Saved data entries:
Segment Open

theorem main_loop : ∀ (rest : List Char) (part : List (List Char))
    (root cur : PTrie) (p : List Char) (c : Char),
    ParseInv part root → nav root p = some cur →
    innerA part (p ++ [c]) rest = loopB root cur part (c :: rest)
  | rest, part, root, cur, p, c, hInv, hnav => by
    have hmem : (p ++ [c]) ∈ part ↔ (kidsFind cur.kids c).isSome := by
      rw [hInv.1, nav_snoc, hnav]
      simp
    have hcurph : cur.phrase = p := by simpa using hInv.2 p cur hnav
    rw [innerA.eq_def, loopB]
    cases hk : kidsFind cur.kids c with
    | some t =>
      have helem : (p ++ [c]) ∈ part := hmem.mpr (by simp [hk])
      have hnavt : nav root (p ++ [c]) = some t := by rw [nav_snoc, hnav]; simpa
      rw [if_pos helem]
      cases rest with
      | nil =>
        have ht : t.phrase = p ++ [c] := hInv.2 (p ++ [c]) t hnavt
        simp [loopB, ht]
      | cons c' rest' =>
        have := main_loop rest' part root t (p ++ [c]) c' hInv hnavt
        simpa using this
    | none =>
      have helem : (p ++ [c]) ∉ part := fun h => by simp [hk] at hmem; exact hmem h
      rw [if_neg helem, hcurph]
      have hInv' : ParseInv (part ++ [p ++ [c]]) (insertT root p c) :=
        ParseInv_insert part root cur p c hInv hnav hk
      cases rest with
      | nil =>
        have hph : (insertT root p c).phrase = [] := by
          rw [insertT_phrase]; exact root_phrase_nil root hInv.2
        simp [outerA, loopB, hph]
      | cons c' rest' =>
        rw [outerA]
        have := main_loop rest' (part ++ [p ++ [c]]) (insertT root p c)
          (insertT root p c) [] c' hInv' (by simp [nav])
        simpa using this
termination_by rest => (rest.length, 0)

theorem outer_eq (rest : List Char) (part : List (List Char)) (root : PTrie)
    (hInv : ParseInv part root) : outerA part rest = loopB root root part rest := by
  cases rest with
  | nil =>
    rw [outerA, loopB]
    simp [root_phrase_nil root hInv.2]
  | cons c rest' =>
    rw [outerA]
    have := main_loop rest' part root root [] c hInv (by simp [nav])
    simpa using this

theorem ParseInv_init (c : Char) : ParseInv [[c]] (rootInit c) := by
  constructor
  · intro s
    cases s with
    | nil => simp [nav]
    | cons e s' =>
      simp only [rootInit, kidsSet, nav, PTrie.kids, kidsFind]
      by_cases hce : c = e
      · subst hce
        simp only [if_pos rfl]
        cases s' with
        | nil => simp [nav]
        | cons f s'' => simp [nav, PTrie.kids, kidsFind]
      · have : e :: s' ≠ [c] := by
          intro h; exact hce (by injection h with h1 _; exact h1.symm)
        simp [hce, this]
  · intro q u hq
    cases q with
    | nil =>
      have : u = rootInit c := by simpa [nav] using hq.symm
      subst this; simp [rootInit, PTrie.phrase]
    | cons e q' =>
      simp only [rootInit, kidsSet, nav, PTrie.kids, kidsFind] at hq
      by_cases hce : c = e
      · subst hce
        simp only [if_pos rfl] at hq
        cases q' with
        | nil =>
          have : u = PTrie.mk .nil [c] := by simpa [nav] using hq.symm
          subst this; simp [PTrie.phrase]
        | cons f q'' => simp [nav, PTrie.kids, kidsFind] at hq
      · simp [hce] at hq

theorem binA_eq : ∀ (f : Nat) (d : Int) (acc : List Char) (g : Nat),
    0 ≤ d → d.toNat ≤ f → d.toNat < g → binA f d acc = binNatAux g d.toNat ++ acc
  | 0, d, acc, g, h0, hf, hg => by
    have hd : d = 0 := by omega
    subst hd
    obtain ⟨g', rfl⟩ : ∃ g', g = g' + 1 := ⟨g - 1, by omega⟩
    have h1 : (PySem.Int.toStr 0).toList = [Char.ofNat 48] := by decide
    simp [binA, binNatAux, h1]
  | f + 1, d, acc, g, h0, hf, hg => by
    obtain ⟨g', rfl⟩ : ∃ g', g = g' + 1 := ⟨g - 1, by omega⟩
    have hfd : PySem.Int.floordiv d 2 = d / 2 :=
      PySem.Int.floordiv_eq_ediv_of_pos (by norm_num)
    have hmd : PySem.Int.mod d 2 = d % 2 :=
      PySem.Int.mod_eq_emod_of_pos (by norm_num)
    by_cases h2 : d < 2
    · have hdd : d / 2 = 0 := by omega
      rw [binA, hfd, hdd, if_neg (by simp)]
      rcases (by omega : d = 0 ∨ d = 1) with rfl | rfl
      · have h1 : (PySem.Int.toStr 0).toList = [Char.ofNat 48] := by decide
        simp [binNatAux, h1]
      · have h1 : (PySem.Int.toStr 1).toList = [Char.ofNat 49] := by decide
        simp [binNatAux, h1]
    · have hne : PySem.Int.floordiv d 2 ≠ 0 := by rw [hfd]; omega
      rw [binA, if_pos hne, hfd, hmd]
      rw [binA_eq f (d / 2) ((PySem.Int.toStr (d % 2)).toList ++ acc) g'
        (by omega) (by omega) (by omega)]
      have hnt : ¬ d.toNat < 2 := by omega
      have hdt : (d / 2).toNat = d.toNat / 2 := by omega
      have hdig : (PySem.Int.toStr (d % 2)).toList = [Char.ofNat (48 + d.toNat % 2)] := by
        rcases (by omega : d % 2 = 0 ∨ d % 2 = 1) with h | h
        · have h' : d.toNat % 2 = 0 := by omega
          rw [h, h']; decide
        · have h' : d.toNat % 2 = 1 := by omega
          rw [h, h']; decide
      rw [hdig, hdt, binNatAux, if_neg hnt, List.append_assoc]

-- ===== VERDICT (by name: the statement is the Claim_ definition above) =====
theorem separar_Cod_spec : Claim_equal_separar_Cod := by
  intro B1 B2 n _hDom hPre
  show separar_Cod B1 B2 n = separar_Cod_alt B1 B2 n
  rw [separar_Cod, separar_Cod_alt,
    binA_eq n.toNat n [] (n.toNat + 1) hPre le_rfl (Nat.lt_succ_self _), List.append_nil]
  cases hL : B1.toList ++ B2.toList ++ binNatAux (n.toNat + 1) n.toNat with
  | nil => rfl
  | cons c rest =>
    simp only []
    rw [outer_eq rest [[c]] (rootInit c) (ParseInv_init c)]
theorem pvSlide_eq (a : List Int) (n l : Nat) :
    ∀ (m i : Nat) (pc : PySem.Dict Int Int) (fr : List Int) (mc : Int),
      n - i = m → l ≤ i → i ≤ n → 1 ≤ l → l ≤ n →
      pvInv n ((a.drop (i - l)).take l) pc fr mc → n = a.length →
      pvSlideA a n l pc fr i = pvSlideB a n l pc fr mc i := by
  intro m
  induction m with
  | zero =>
    intro i pc fr mc hmi hli hin h1l hln hinv hn
    rw [pvSlideA, pvSlideB, dif_neg (by omega), dif_neg (by omega)]
  | succ m ih =>
    intro i pc fr mc hmi hli hin h1l hln hinv hn
    have hilt : i < n := by omega
    have hilt' : i < a.length := by omega
    rw [pvSlideA, pvSlideB, dif_pos hilt, dif_pos hilt]
    dsimp only
    have hweq := pvWindow_cons a l i h1l hli hilt'
    rw [hweq] at hinv
    have hrem := pvRem_inv n (pvGetA a (i - l)) ((a.drop (i - l + 1)).take (l - 1)) pc fr mc hinv
    have hlt : ((a.drop (i - l + 1)).take (l - 1)).length < n := by
      have : ((a.drop (i - l + 1)).take (l - 1)).length ≤ l - 1 := List.length_take_le _ _
      omega
    have hadd := pvAdd_inv n ((a.drop (i - l + 1)).take (l - 1))
      (pvStepRemB (pc, fr, mc) (pvGetA a (i - l))).1
      (pvStepRemB (pc, fr, mc) (pvGetA a (i - l))).2.1
      (pvStepRemB (pc, fr, mc) (pvGetA a (i - l))).2.2
      (pvGetA a i) hrem hlt
    have heta1 : ((pvStepRemB (pc, fr, mc) (pvGetA a (i - l))).1,
        (pvStepRemB (pc, fr, mc) (pvGetA a (i - l))).2.1,
        (pvStepRemB (pc, fr, mc) (pvGetA a (i - l))).2.2) =
        pvStepRemB (pc, fr, mc) (pvGetA a (i - l)) := by simp
    rw [heta1] at hadd
    have hw2 := pvWindow_snoc a l i h1l hli hilt'
    have hA1 : pvStepRemA (pc, fr) (pvGetA a (i - l)) =
        ((pvStepRemB (pc, fr, mc) (pvGetA a (i - l))).1,
         (pvStepRemB (pc, fr, mc) (pvGetA a (i - l))).2.1) :=
      pvStepA_eq_B_rem pc fr mc _
    rw [hA1]
    have hA2 : pvStepAddA ((pvStepRemB (pc, fr, mc) (pvGetA a (i - l))).1,
        (pvStepRemB (pc, fr, mc) (pvGetA a (i - l))).2.1) (pvGetA a i) =
        ((pvStepAddB (pvStepRemB (pc, fr, mc) (pvGetA a (i - l))) (pvGetA a i)).1,
         (pvStepAddB (pvStepRemB (pc, fr, mc) (pvGetA a (i - l))) (pvGetA a i)).2.1) := by
      rw [pvStepA_eq_B_add _ _ (pvStepRemB (pc, fr, mc) (pvGetA a (i - l))).2.2 _, heta1]
    rw [hA2]
    have hcond := pvCond_eq n (((a.drop (i - l + 1)).take (l - 1)) ++ [pvGetA a i])
      (pvStepAddB (pvStepRemB (pc, fr, mc) (pvGetA a (i - l))) (pvGetA a i)).1
      (pvStepAddB (pvStepRemB (pc, fr, mc) (pvGetA a (i - l))) (pvGetA a i)).2.1
      (pvStepAddB (pvStepRemB (pc, fr, mc) (pvGetA a (i - l))) (pvGetA a i)).2.2
      hadd (by simp)
    rw [hcond]
    split
    · rfl
    · rw [hw2] at hadd
      exact ih (i + 1)
        (pvStepAddB (pvStepRemB (pc, fr, mc) (pvGetA a (i - l))) (pvGetA a i)).1
        (pvStepAddB (pvStepRemB (pc, fr, mc) (pvGetA a (i - l))) (pvGetA a i)).2.1
        (pvStepAddB (pvStepRemB (pc, fr, mc) (pvGetA a (i - l))) (pvGetA a i)).2.2
        (by omega) (by omega) (by omega) h1l hln hadd hn
-- pv_equiv track=rewrite | github.com/AlphaBlack619/My_Python_File | home_coming/sep26.py | name_sorter
-- ===== SOURCE A (Python) =====
-- def name_sorter(name):
--     first_name = ''
--     last_name = ''
--     middle_name = ''
--     cont = 0
--     for x in range(len(name)):
--         if name[x] == ' ' and cont <= 0:
--             middle_name = name[x+1]
--             cont = 1
--         if name[x] == ' ' and cont == 1:
--             last_name = last_name + name[x]
--     return name[0] + '.' + middle_name + '.' + last_name
-- ===== SOURCE B (Python) =====
-- def name_sorter(name):
--     middle_name = ''
--     if ' ' in name:
--         middle_name = name[name.index(' ') + 1]
--     return name[0] + '.' + middle_name + '.' + ' ' * name.count(' ')
-- ===== Notes on version B (the rewrite author's own statement) =====
-- stated objective: simpler
-- what changed: Replaces A's stateful index loop (cont flag, char-by-char accumulation of middle_name/last_name) by direct closed-form expressions: middle_name is the character after the first space found via index(), and last_name is ' ' repeated count(' ') times; the C-level builtins make it measurably faster too.
-- outside the precondition, e.g. on name_sorter(' '): A raises IndexError, B raises IndexError
import Mathlib
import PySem

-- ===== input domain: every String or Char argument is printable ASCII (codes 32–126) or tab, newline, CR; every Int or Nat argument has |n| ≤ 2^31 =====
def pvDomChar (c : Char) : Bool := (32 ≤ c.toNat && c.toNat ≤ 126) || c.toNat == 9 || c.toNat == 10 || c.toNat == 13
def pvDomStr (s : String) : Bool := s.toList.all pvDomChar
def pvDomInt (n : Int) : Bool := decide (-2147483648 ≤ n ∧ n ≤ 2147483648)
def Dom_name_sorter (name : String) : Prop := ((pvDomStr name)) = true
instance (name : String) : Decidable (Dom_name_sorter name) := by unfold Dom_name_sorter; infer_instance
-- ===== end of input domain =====

-- B replaces A's stateful index loop (flags cont/middle/last) by direct formulas:
-- middle = char after the first space (via index), last = ' ' * count of spaces; objective: simpler.

-- ===== PORT A =====
-- the loop body: two sequential 'if's over state (middle_name, last_name, cont)
def nsStep (l : List Char) (st : List Char × List Char × Int) (x : Int) :
    List Char × List Char × Int :=
  let mc : List Char × Int :=
    if PySem.List.pyGetD l x ' ' = ' ' ∧ st.2.2 ≤ 0 then
      ([PySem.List.pyGetD l (x + 1) ' '], 1)
    else (st.1, st.2.2)
  let la : List Char :=
    if PySem.List.pyGetD l x ' ' = ' ' ∧ mc.2 = 1 then
      st.2.1 ++ [PySem.List.pyGetD l x ' ']
    else st.2.1
  (mc.1, la, mc.2)

def name_sorter (name : String) : String :=
  let l := name.toList
  let st := (PySem.List.pyRange 0 (l.length : Int) 1).foldl (nsStep l) ([], [], 0)
  String.mk (PySem.List.pyGetD l 0 ' ' :: '.' :: st.1 ++ '.' :: st.2.1)

-- ===== PORT B =====
def name_sorter_alt (name : String) : String :=
  let l := name.toList
  let middle : List Char :=
    if PySem.Chars.isIn [' '] l then
      [PySem.List.pyGetD l (PySem.Chars.find l [' '] + 1) ' ']
    else []
  String.mk (PySem.List.pyGetD l 0 ' ' :: '.' :: middle ++
    '.' :: List.replicate (PySem.Chars.count l [' ']) ' ')

-- ===== PRECONDITION & SPEC =====
-- Pre_ excludes exactly the inputs where Python A raises IndexError: the empty string
-- (name[0]) and strings whose FIRST space is the last character (name[x+1]); B raises there too.
def Pre_name_sorter (name : String) : Prop :=
  name.toList ≠ [] ∧ ¬ (name.toList.getLast? = some ' ' ∧ ' ' ∉ name.toList.dropLast)
instance (name : String) : Decidable (Pre_name_sorter name) := by
  unfold Pre_name_sorter; infer_instance
def pvWitness_name_sorter : String := "John A Doe"
def Spec_name_sorter (name : String) (out : String) : Prop := out = name_sorter_alt name
instance (name : String) (out : String) : Decidable (Spec_name_sorter name out) := by
  unfold Spec_name_sorter; infer_instance

-- ===== CLAIM (what is proved, stated in full; the proofs are below) =====
def Claim_equal_name_sorter : Prop := ∀ (name : String), Dom_name_sorter name →
  Pre_name_sorter name → Spec_name_sorter name (name_sorter name)

-- ===== LEMMAS AND PROOFS =====

-- characterisation of A's loop after k iterations
lemma nsLoop_spec (l : List Char) (k : Nat) (hk : k ≤ l.length) :
    ((List.range k).map (Int.ofNat)).foldl (nsStep l) ([], [], 0) =
      (if ' ' ∈ l.take k then [l.getD (l.idxOf ' ' + 1) ' '] else [],
       List.replicate ((l.take k).count ' ') ' ',
       if ' ' ∈ l.take k then 1 else 0) := by
  induction k with
  | zero => simp
  | succ k ih =>
    have hk' : k ≤ l.length := Nat.le_of_succ_le hk
    have hkl : k < l.length := hk
    rw [List.range_succ, List.map_append, List.foldl_append, ih hk']
    have htake : l.take (k+1) = l.take k ++ [l[k]] := (List.take_append_getElem hkl).symm
    have hg : l[k]? = some l[k] := List.getElem?_eq_getElem hkl
    have hg1 : PySem.List.pyGetD l ((k : Int) + 1) ' ' = l[k+1]?.getD ' ' := by
      rw [show ((k : Int) + 1) = ((k + 1 : Nat) : Int) by push_cast; ring,
        PySem.List.pyGetD_natCast]
      simp [List.getD]
    have hcount : (l.take (k+1)).count ' ' =
        (l.take k).count ' ' + (if l[k] = ' ' then 1 else 0) := by
      rw [htake, List.count_append]
      by_cases hsp : l[k] = ' ' <;> simp [hsp]
    by_cases hmem : ' ' ∈ l.take k
    · rw [if_pos hmem, if_pos hmem]
      have hmem1 : ' ' ∈ l.take (k+1) := htake ▸ List.mem_append_left _ hmem
      rw [if_pos hmem1, if_pos hmem1]
      by_cases hsp : l[k] = ' '
      · simp [nsStep, hg, hcount, hsp, List.replicate_succ']
      · simp [nsStep, hg, hcount, hsp]
    · rw [if_neg hmem, if_neg hmem]
      by_cases hsp : l[k] = ' '
      · have hsplit : l = l.take k ++ l[k] :: l.drop (k+1) := by
          conv_lhs => rw [← List.take_append_drop k l]
          rw [List.drop_eq_getElem_cons hkl]
        have hidx : l.idxOf ' ' = k := by
          conv_lhs => rw [hsplit]
          rw [List.idxOf_append]
          simp [hmem, hsp, List.length_take, Nat.min_eq_left hk']
        have hmem1 : ' ' ∈ l.take (k+1) := by
          rw [htake, hsp]; exact List.mem_append_right _ (by simp)
        rw [if_pos hmem1, if_pos hmem1]
        simp [nsStep, hg, hcount, hg1, hidx, hsp, List.replicate_succ', List.getD]
      · have hmem1 : ' ' ∉ l.take (k+1) := by
          rw [htake]
          intro h
          rcases List.mem_append.1 h with h' | h'
          · exact hmem h'
          · exact hsp (List.mem_singleton.1 h').symm
        rw [if_neg hmem1, if_neg hmem1]
        simp [nsStep, hg, hcount, hsp]

lemma count_go_singleton (c : Char) (l : List Char) (fuel acc : Nat)
    (h : l.length ≤ fuel) :
    PySem.Chars.count.go [c] fuel l acc = acc + l.count c := by
  induction l generalizing fuel acc with
  | nil => cases fuel <;> simp [PySem.Chars.count.go]
  | cons x xs ih =>
    cases fuel with
    | zero => simp at h
    | succ f =>
      have hf : xs.length ≤ f := Nat.le_of_succ_le_succ h
      by_cases hx : x = c
      · simp [PySem.Chars.count.go, hx, List.isPrefixOf, ih f (acc+1) hf,
          List.count_cons]
        omega
      · have : [c].isPrefixOf (x :: xs) = false := by
          simp [List.isPrefixOf, hx]; exact fun h' => hx h'.symm
        simp [PySem.Chars.count.go, this, ih f acc hf, List.count_cons, hx]

lemma count_singleton (c : Char) (l : List Char) :
    PySem.Chars.count l [c] = l.count c := by
  simpa using count_go_singleton c l l.length 0 le_rfl

lemma find_go_singleton (c : Char) (l : List Char) (k : Nat) :
    PySem.Chars.find.go [c] l k =
      if c ∈ l then ((k + l.idxOf c : Nat) : Int) else -1 := by
  induction l generalizing k with
  | nil => simp [PySem.Chars.find.go]
  | cons x xs ih =>
    by_cases hx : x = c
    · simp [PySem.Chars.find.go, List.isPrefixOf, hx]
    · have hpre : [c].isPrefixOf (x :: xs) = false := by
        simp [List.isPrefixOf, hx]; exact fun h' => hx h'.symm
      by_cases hm : c ∈ xs
      · have : c ∈ x :: xs := List.mem_cons_of_mem _ hm
        simp [PySem.Chars.find.go, hpre, ih, hm, this, List.idxOf_cons,
          hx]
        push_cast; ring
      · have : c ∉ x :: xs := by simp [hm, Ne.symm hx, hx]
        simp [PySem.Chars.find.go, hpre, ih, hm, this]

lemma find_singleton (c : Char) (l : List Char) :
    PySem.Chars.find l [c] = if c ∈ l then (l.idxOf c : Int) else -1 := by
  have := find_go_singleton c l 0
  simpa [PySem.Chars.find] using this

lemma isIn_singleton (c : Char) (l : List Char) :
    PySem.Chars.isIn [c] l = true ↔ c ∈ l := by
  rw [PySem.Chars.isIn_iff_infix]
  constructor
  · intro ⟨p, s, h⟩
    exact h ▸ (by simp)
  · intro h
    obtain ⟨p, s, rfl⟩ := List.append_of_mem h
    exact ⟨p, s, by simp⟩

-- ===== VERDICT (by name: the statement is the Claim_ definition above) =====
theorem name_sorter_spec : Claim_equal_name_sorter := by
  intro name _ _
  unfold Spec_name_sorter name_sorter name_sorter_alt
  set l := name.toList with hl
  have hrange : PySem.List.pyRange 0 (l.length : Int) 1 =
      (List.range l.length).map (Int.ofNat) := by
    simpa using PySem.List.pyRange_zero_natCast (n := l.length)
  simp only [hrange, nsLoop_spec l l.length le_rfl, count_singleton, find_singleton]
  by_cases hmem : ' ' ∈ l
  · have hf : PySem.Chars.isIn [' '] l = true := (isIn_singleton ' ' l).2 hmem
    have : PySem.List.pyGetD l ((l.idxOf ' ' : Int) + 1) ' ' = l.getD (l.idxOf ' ' + 1) ' ' := by
      have h1 : ((l.idxOf ' ' : Int) + 1) = ((l.idxOf ' ' + 1 : Nat) : Int) := by push_cast; ring
      rw [h1, PySem.List.pyGetD_natCast]
    simp [hmem, hf, this]
  · have hf : PySem.Chars.isIn [' '] l ≠ true := fun h => hmem ((isIn_singleton ' ' l).1 h)
    simp [hmem, hf]
theorem pvAssign_spec : ∀ (l : List Int) (d : PySem.Dict Int Int) (a : Int),
    (∀ j (h : j < l.length), pvReach l[j] (a - j)) → pvGood d →
    pvGood (pvAssign l d a) ∧
    (∀ m, d.contains m = true → (pvAssign l d a).contains m = true) ∧
    (∀ m ∈ l, (pvAssign l d a).contains m = true) := by
  intro l
  induction l with
  | nil =>
    intro d a _ hg
    exact ⟨hg, fun m hm => hm, by simp⟩
  | cons x l ih =>
    intro d a hr hg
    have hstep : pvAssign (x :: l) d a = pvAssign l (d.insert x a) (a - 1) := rfl
    have hgx : pvGood (d.insert x a) := by
      intro m w hmw
      by_cases hmx : m = x
      · subst hmx
        rw [PySem.Dict.get?_insert_self] at hmw
        injection hmw with haw
        subst haw
        have h0 := hr 0 (by simp)
        simpa using h0
      · rw [PySem.Dict.get?_insert_of_ne d a hmx] at hmw
        exact hg m w hmw
    have hr' : ∀ j (h : j < l.length), pvReach l[j] ((a - 1) - j) := by
      intro j h
      have hj1 := hr (j + 1) (by simp only [List.length_cons]; omega)
      simp only [List.getElem_cons_succ] at hj1
      convert hj1 using 1
      push_cast; ring
    obtain ⟨hA, hB, hC⟩ := ih (d.insert x a) (a - 1) hr' hgx
    rw [hstep]
    refine ⟨hA, ?_, ?_⟩
    · intro m hm
      refine hB m ?_
      rw [PySem.Dict.contains_insert d x m a]
      simp [hm]
    · intro m hm
      rcases List.mem_cons.mp hm with rfl | hm'
      · refine hB m ?_
        rw [PySem.Dict.contains_insert d m m a]
        simp
      · exact hC m hm'
lemma topCloseGo_shift : ∀ (n : Nat) (cs : List Char), cs.length ≤ n → ∀ (i : Nat) (d : Int),
    topCloseGo cs i d = (topCloseGo cs 0 d).map (fun j => i + j) := by
  intro n
  induction n with
  | zero =>
    intro cs h i d
    have : cs = [] := List.eq_nil_of_length_eq_zero (Nat.le_zero.mp h)
    subst this; simp [topCloseGo]
  | succ n ih =>
    intro cs h i d
    match cs with
    | [] => simp [topCloseGo]
    | c :: cs' =>
      by_cases hq : c = '\''
      · have hs1 := skipStr_spec cs'.length cs' le_rfl (i + 1)
        have hs2 := skipStr_spec cs'.length cs' le_rfl 1
        have hlen : (cs'.drop (skipStr cs' 0).1).length ≤ n := by
          simp_all; omega
        simp only [topCloseGo, if_pos hq]
        rw [hs1, hs2]
        rw [ih _ hlen (i + 1 + (skipStr cs' 0).1) d, ih _ hlen (1 + (skipStr cs' 0).1) d]
        cases topCloseGo (cs'.drop (skipStr cs' 0).1) 0 d <;> simp <;> omega
      · by_cases hp : c = '('
        · simp only [topCloseGo, if_neg hq, if_pos hp]
          rw [ih cs' (by simp at h; omega) (i + 1) (d + 1), ih cs' (by simp at h; omega) 1 (d + 1)]
          cases topCloseGo cs' 0 (d + 1) <;> simp <;> omega
        · by_cases hc : c = ')'
          · simp only [topCloseGo, if_neg hq, if_neg hp, if_pos hc]
            by_cases hd : d - 1 = 0
            · simp [hd]
            · simp only [if_neg hd]
              rw [ih cs' (by simp at h; omega) (i + 1) (d - 1), ih cs' (by simp at h; omega) 1 (d - 1)]
              cases topCloseGo cs' 0 (d - 1) <;> simp <;> omega
          · simp only [topCloseGo, if_neg hq, if_neg hp, if_neg hc]
            rw [ih cs' (by simp at h; omega) (i + 1) d, ih cs' (by simp at h; omega) 1 d]
            cases topCloseGo cs' 0 d <;> simp <;> omega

Segment Closed

Print the records verbatim, stopping after the "termination_by rest => (rest.length, 0)" line.

Output below =>
theorem main_loop : ∀ (rest : List Char) (part : List (List Char))
    (root cur : PTrie) (p : List Char) (c : Char),
    ParseInv part root → nav root p = some cur →
    innerA part (p ++ [c]) rest = loopB root cur part (c :: rest)
  | rest, part, root, cur, p, c, hInv, hnav => by
    have hmem : (p ++ [c]) ∈ part ↔ (kidsFind cur.kids c).isSome := by
      rw [hInv.1, nav_snoc, hnav]
      simp
    have hcurph : cur.phrase = p := by simpa using hInv.2 p cur hnav
    rw [innerA.eq_def, loopB]
    cases hk : kidsFind cur.kids c with
    | some t =>
      have helem : (p ++ [c]) ∈ part := hmem.mpr (by simp [hk])
      have hnavt : nav root (p ++ [c]) = some t := by rw [nav_snoc, hnav]; simpa
      rw [if_pos helem]
      cases rest with
      | nil =>
        have ht : t.phrase = p ++ [c] := hInv.2 (p ++ [c]) t hnavt
        simp [loopB, ht]
      | cons c' rest' =>
        have := main_loop rest' part root t (p ++ [c]) c' hInv hnavt
        simpa using this
    | none =>
      have helem : (p ++ [c]) ∉ part := fun h => by simp [hk] at hmem; exact hmem h
      rw [if_neg helem, hcurph]
      have hInv' : ParseInv (part ++ [p ++ [c]]) (insertT root p c) :=
        ParseInv_insert part root cur p c hInv hnav hk
      cases rest with
      | nil =>
        have hph : (insertT root p c).phrase = [] := by
          rw [insertT_phrase]; exact root_phrase_nil root hInv.2
        simp [outerA, loopB, hph]
      | cons c' rest' =>
        rw [outerA]
        have := main_loop rest' (part ++ [p ++ [c]]) (insertT root p c)
          (insertT root p c) [] c' hInv' (by simp [nav])
        simpa using this
termination_by rest => (rest.length, 0)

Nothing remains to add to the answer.